The paper titled, A Multi-Language Computing Environment for Literate programming and Reproducible research, gives an introduction to org-mode. In order to communicate research work to others, it is often important to mix prose and code in same document. There are many tools out there that do the job. However org-mode is one such tool that is useful for literate programming as well as reproducible-research. Be it a research environment or a pedagogical environment, the need for mixing code and prose is always present. This paper talks about Org-mode that is probably one of the most powerful tools prose and code from many languages.

There are typically two approaches to combining prose and code:

  1. Literate programming : embed code in an explanatory essay

  2. Reproducible Research : embed code in research reports with the aim of allowing readers to re-run the analyses described

In the case of Literate programming, there are two types of view into the document: articles of typeset prose with marked-up code blocks intended for human consumption, and computer-readable documents of pure source code. The literate programming terms for generating these views are weaving and tangling, respectively. A common feature of literate programming tools is the ability to organize code blocks differently when tangling and weaving, thereby allowing the programmer to introduce material to humans in a different order than code is introduced to the computer. Here is an event history for the development of various tools :

Year Developments
1984 Knuth developed WEB, that consisted of TANGLE and WEAVE. It supported pascal
1994 Knuth and Levy produced a c version, cweb
2000 Modern descendant of cweb is noweb which is language agnostic. Its primary programs are notangle and noweave

The above tools enable authoring of both prose and code but do not provide facilities for the execution of code from within documents.

In the case of Reproducible Research, the concept of compendium is followed, i.e. the document is both a container for different as both a container for the different elements that make up the document and its computations, and as a means for distributing, managing and updating the collection. Here is the event history for the development of tools

Year Developments
2002 Sweave was created
2004 Gentleman and Temple Lang proposed the idea of compendium
2007 SASSweave was created
2009 Statweave was created
2009 Scribble was created

What’s the difference between Reproducible Research and Literate Programming ?

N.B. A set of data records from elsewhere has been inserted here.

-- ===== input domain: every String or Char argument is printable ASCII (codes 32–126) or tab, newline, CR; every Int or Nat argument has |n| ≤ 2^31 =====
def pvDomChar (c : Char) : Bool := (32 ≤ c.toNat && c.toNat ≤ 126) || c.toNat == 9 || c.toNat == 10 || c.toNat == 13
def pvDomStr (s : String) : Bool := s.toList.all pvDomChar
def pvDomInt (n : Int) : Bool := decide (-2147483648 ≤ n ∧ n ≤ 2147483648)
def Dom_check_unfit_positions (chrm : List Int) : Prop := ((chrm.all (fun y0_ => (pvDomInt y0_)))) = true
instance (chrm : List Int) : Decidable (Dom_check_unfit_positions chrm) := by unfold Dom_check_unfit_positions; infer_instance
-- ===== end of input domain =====

-- B replaces A's all-pairs double loop by grouping positions per diagonal key (val+pos / val-pos)
-- in two dicts, emitting pairs within each group and sorting the result (alternative algorithm; faster on inputs with few collisions).

-- ===== PORT A =====
-- literal port of A's nested loops: for pos,val in enumerate(chrm[:-1]): for comp_pos in range(pos+1, len(chrm)): …
def check_unfit_positions (chrm : List Int) : List (Int × Int) :=
  (PySem.List.enumerate (PySem.List.slice chrm none (some (-1))) 0).foldl
    (fun acc pv =>
      (PySem.List.pyRange (pv.1 + 1) (PySem.List.len chrm) 1).foldl
        (fun acc2 comp_pos =>
          if comp_pos - pv.1 = |pv.2 - PySem.List.pyGetD chrm comp_pos 0| then
            acc2 ++ [(pv.1, comp_pos)]
          else acc2)
        acc)
    []

-- ===== PORT B =====
-- port of Source B's _pairs: while idxs: x, idxs = idxs[0], idxs[1:]; out += [(x,y) for y in idxs]
def pvPairs (out : List (Int × Int)) : List Int → List (Int × Int)
  | [] => out
  | x :: rest => pvPairs (out ++ rest.map (fun y => (x, y))) rest

def check_unfit_positions_alt (chrm : List Int) : List (Int × Int) :=
  let dicts := (PySem.List.enumerate chrm 0).foldl
    (fun st pv => (st.1.modify (pv.2 + pv.1) [] (· ++ [pv.1]),
                   st.2.modify (pv.2 - pv.1) [] (· ++ [pv.1])))
    ((PySem.Dict.empty : PySem.Dict Int (List Int)), (PySem.Dict.empty : PySem.Dict Int (List Int)))
  let pairs := [dicts.1, dicts.2].foldl
    (fun acc g => g.values.foldl (fun acc idxs => acc ++ pvPairs [] idxs) acc) []
  PySem.List.sorted2 pairs (fun p => p.1) (fun p => p.2)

Reproducible research approaches mixed natural and computational language documents from a different direction than literate programming. Rather than adding prose to computational projects, reproducible research seeks to augment publications of scientific research with the computer code used to carry out the research. Whereas literate programming extracts embedded code into an external file used as input to a compiler or an interpreter, code embedded in a reproducible research document is intended to be executed as part of the document generation process. In this way the data, analysis, and figures supporting a publication can be generated from the publication itself.

Sweave and its descendants do not support code block reorganization during tangling and thus only partially support literate programming. Out of all the tools mentioned, Org-mode is the only tool that provides full support to literate programming and reproducible research across wide range of languages.

Source code and data are located in active blocks, distinct from text sections, where active here means that code and data blocks can be evaluated to return their contents or their computational results. The results of code block evaluation can be written to a named data block in the document, where it can be referred to by other code blocks, any one of which can be written in a different computing language. In this way, an Org-mode buffer becomes a place where different computer languages communicate can communicate with one another.

The following snippets of code have been run in org mode and the results are automatically added to the document, which in turn can be exported to html

Embedding R snippet

x <- 9 x^2

81

x <- 9 print(paste0(“the value is “,x))

[1] “the value is 9”

Embedding Python snippet

def test(): x = 10 return x^2 print test()

100

def test(): x = 10 return x^2 return test()

100

Takeaway :

The paper discusses examples of embedding code from various programming languages and shows the versatility of org-mode that can combine prose and code in to one single document. It can be used for literate programming as well as reproducible research. An amazing tool for anyone who uses multiple programming languages in their line of work.